Your answer should be an exact copy of the lines from the start of the entries to the line containing "(end - gEnd)", both included.

> **Saved data entries**
-------------------------

-- pv_equiv track=rewrite | github.com/michaelimmanuel/SortingVisualizer | mergesort.py | getColourArray
-- ===== SOURCE A (Python) =====
-- def getColourArray(length, left, middle, right):
--     colourArray = []
--     for i in range(length):
--         if i >= left and i <= right:
--             if i <= middle:
--                 colourArray.append("green")  # green
--             else:
--                 colourArray.append("red")  # pink
--         else:
--             colourArray.append("white")  # blue
--
--     return colourArray
-- ===== SOURCE B (Python) =====
-- def getColourArray(length, left, middle, right):
--     n = max(length, 0)
--     start = min(max(left, 0), n)
--     end = max(min(right + 1, n), start)
--     gEnd = min(max(middle + 1, start), end)
--     return (["white"] * start
--             + ["green"] * (gEnd - start)
--             + ["red"] * (end - gEnd)
--             + ["white"] * (n - end))
-- ===== Notes on version B (the rewrite author's own statement) =====
-- stated objective: alternative
-- what changed: B computes the clamped segment boundaries arithmetically and returns a closed-form concatenation of four replicated blocks (white ++ green ++ red ++ white), with no per-index loop or conditional at all.
import Mathlib
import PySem

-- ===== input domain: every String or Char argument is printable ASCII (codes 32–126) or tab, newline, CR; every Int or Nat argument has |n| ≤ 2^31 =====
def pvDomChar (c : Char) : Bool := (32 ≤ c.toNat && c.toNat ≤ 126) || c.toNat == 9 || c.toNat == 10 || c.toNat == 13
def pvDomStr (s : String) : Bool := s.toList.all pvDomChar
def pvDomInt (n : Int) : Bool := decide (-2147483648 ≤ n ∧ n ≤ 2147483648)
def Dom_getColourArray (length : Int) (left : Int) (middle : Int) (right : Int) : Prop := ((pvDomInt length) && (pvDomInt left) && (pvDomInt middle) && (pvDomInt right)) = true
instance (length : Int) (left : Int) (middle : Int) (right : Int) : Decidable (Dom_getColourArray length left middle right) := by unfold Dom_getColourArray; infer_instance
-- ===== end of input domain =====

-- B replaces A's per-index classification loop by a closed-form concatenation of four replicated colour blocks; alternative decomposition, same cost.
-- ===== PORT A =====
-- A: one pass over range(length), classifying each index with nested conditionals.
def getColourArray (length : Int) (left : Int) (middle : Int) (right : Int) : List String :=
  (PySem.List.pyRange 0 length 1).foldl
    (fun colourArray i =>
      if left ≤ i ∧ i ≤ right then
        if i ≤ middle then colourArray ++ ["green"] else colourArray ++ ["red"]
      else colourArray ++ ["white"]) []

-- ===== PORT B =====
-- B: compute clamped segment boundaries and concatenate four replicated blocks, no loop.
def getColourArray_alt (length : Int) (left : Int) (middle : Int) (right : Int) : List String :=
  let n := max length 0
  let start := min (max left 0) n
  let stop := max (min (right + 1) n) start
  let gEnd := min (max (middle + 1) start) stop
  List.replicate start.toNat "white"
    ++ (List.replicate (gEnd - start).toNat "green"
    ++ (List.replicate (stop - gEnd).toNat "red"
    ++ List.replicate (n - stop).toNat "white"))

-- ===== PRECONDITION & SPEC =====
def Spec_getColourArray (length : Int) (left : Int) (middle : Int) (right : Int) (out : List String) : Prop := out = getColourArray_alt length left middle right
instance (length : Int) (left : Int) (middle : Int) (right : Int) (out : List String) : Decidable (Spec_getColourArray length left middle right out) := by unfold Spec_getColourArray; infer_instance

-- ===== CLAIM =====
def Claim_equal_getColourArray : Prop := ∀ (length : Int) (left : Int) (middle : Int) (right : Int), Dom_getColourArray length left middle right → Spec_getColourArray length left middle right (getColourArray length left middle right)

-- ===== LEMMAS AND PROOFS =====

-- A's append-fold is a map over the range.
theorem foldl_append_ite3 (left middle right : Int) (l : List Int) (acc : List String) :
    l.foldl (fun colourArray i =>
      if left ≤ i ∧ i ≤ right then
        if i ≤ middle then colourArray ++ ["green"] else colourArray ++ ["red"]
      else colourArray ++ ["white"]) acc
    = acc ++ l.map (fun i =>
        if left ≤ i ∧ i ≤ right then (if i ≤ middle then "green" else "red") else "white") := by
  induction l generalizing acc with
  | nil => simp
  | cons x xs ih =>
    simp only [List.foldl_cons, List.map_cons]
    split_ifs <;> simp [ih]

-- getElem? of a four-block replicate concatenation with ordered Int boundaries
theorem getElem?_four_blocks (a b c n : Int) (w g r : String) (j : Nat)
    (h0 : 0 ≤ a) (hab : a ≤ b) (hbc : b ≤ c) (hcn : c ≤ n) :
    (List.replicate a.toNat w ++ (List.replicate (b - a).toNat g
      ++ (List.replicate (c - b).toNat r ++ List.replicate (n - c).toNat w)))[j]?
    = if (j : Int) < a then some w
      else if (j : Int) < b then some g
      else if (j : Int) < c then some r
      else if (j : Int) < n then some w
      else none := by
  rcases lt_or_ge (j : Int) a with h | h
  · rw [List.getElem?_append_left (by simp; omega)]
    simp only [List.getElem?_replicate]
    split_ifs <;> first | rfl | omega
  · rw [List.getElem?_append_right (by simp; omega)]
    rcases lt_or_ge (j : Int) b with h2 | h2
    · rw [List.getElem?_append_left (by simp; omega)]
      simp only [List.getElem?_replicate, List.length_replicate]
      split_ifs <;> first | rfl | omega
    · rw [List.getElem?_append_right (by simp; omega)]
      rcases lt_or_ge (j : Int) c with h3 | h3
      · rw [List.getElem?_append_left (by simp; omega)]
        simp only [List.getElem?_replicate, List.length_replicate]
        split_ifs <;> first | rfl | omega
      · rw [List.getElem?_append_right (by simp; omega)]
        simp only [List.getElem?_replicate, List.length_replicate]
        split_ifs <;> first | rfl | omega

-- ===== VERDICT =====
theorem getColourArray_spec : Claim_equal_getColourArray := by
  intro length left middle right _
  unfold Spec_getColourArray getColourArray
  simp only [getColourArray_alt]
  rw [foldl_append_ite3, List.nil_append, PySem.List.pyRange_one]
  apply List.ext_getElem?
  intro j
  rw [getElem?_four_blocks _ _ _ _ _ _ _ j (by omega) (by omega) (by omega) (by omega)]
  by_cases hj : j < (length - 0).toNat
  · rw [List.getElem?_map, List.getElem?_map, List.getElem?_range hj]
    simp only [Option.map_some]
    split_ifs <;> first | rfl | omega
  · rw [List.getElem?_map, List.getElem?_map,
        List.getElem?_eq_none (by simp; omega : (List.range (length - 0).toNat).length ≤ j)]
    simp only [Option.map_none]
    split_ifs <;> first | rfl | omega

-------------------------

> **The answer**
-- pv_equiv track=rewrite | github.com/michaelimmanuel/SortingVisualizer | mergesort.py | getColourArray
-- ===== SOURCE A (Python) =====
-- def getColourArray(length, left, middle, right):
--     colourArray = []
--     for i in range(length):
--         if i >= left and i <= right:
--             if i <= middle:
--                 colourArray.append("green")  # green
--             else:
--                 colourArray.append("red")  # pink
--         else:
--             colourArray.append("white")  # blue
--
--     return colourArray
-- ===== SOURCE B (Python) =====
-- def getColourArray(length, left, middle, right):
--     n = max(length, 0)
--     start = min(max(left, 0), n)
--     end = max(min(right + 1, n), start)
--     gEnd = min(max(middle + 1, start), end)
--     return (["white"] * start
--             + ["green"] * (gEnd - start)
--             + ["red"] * (end - gEnd)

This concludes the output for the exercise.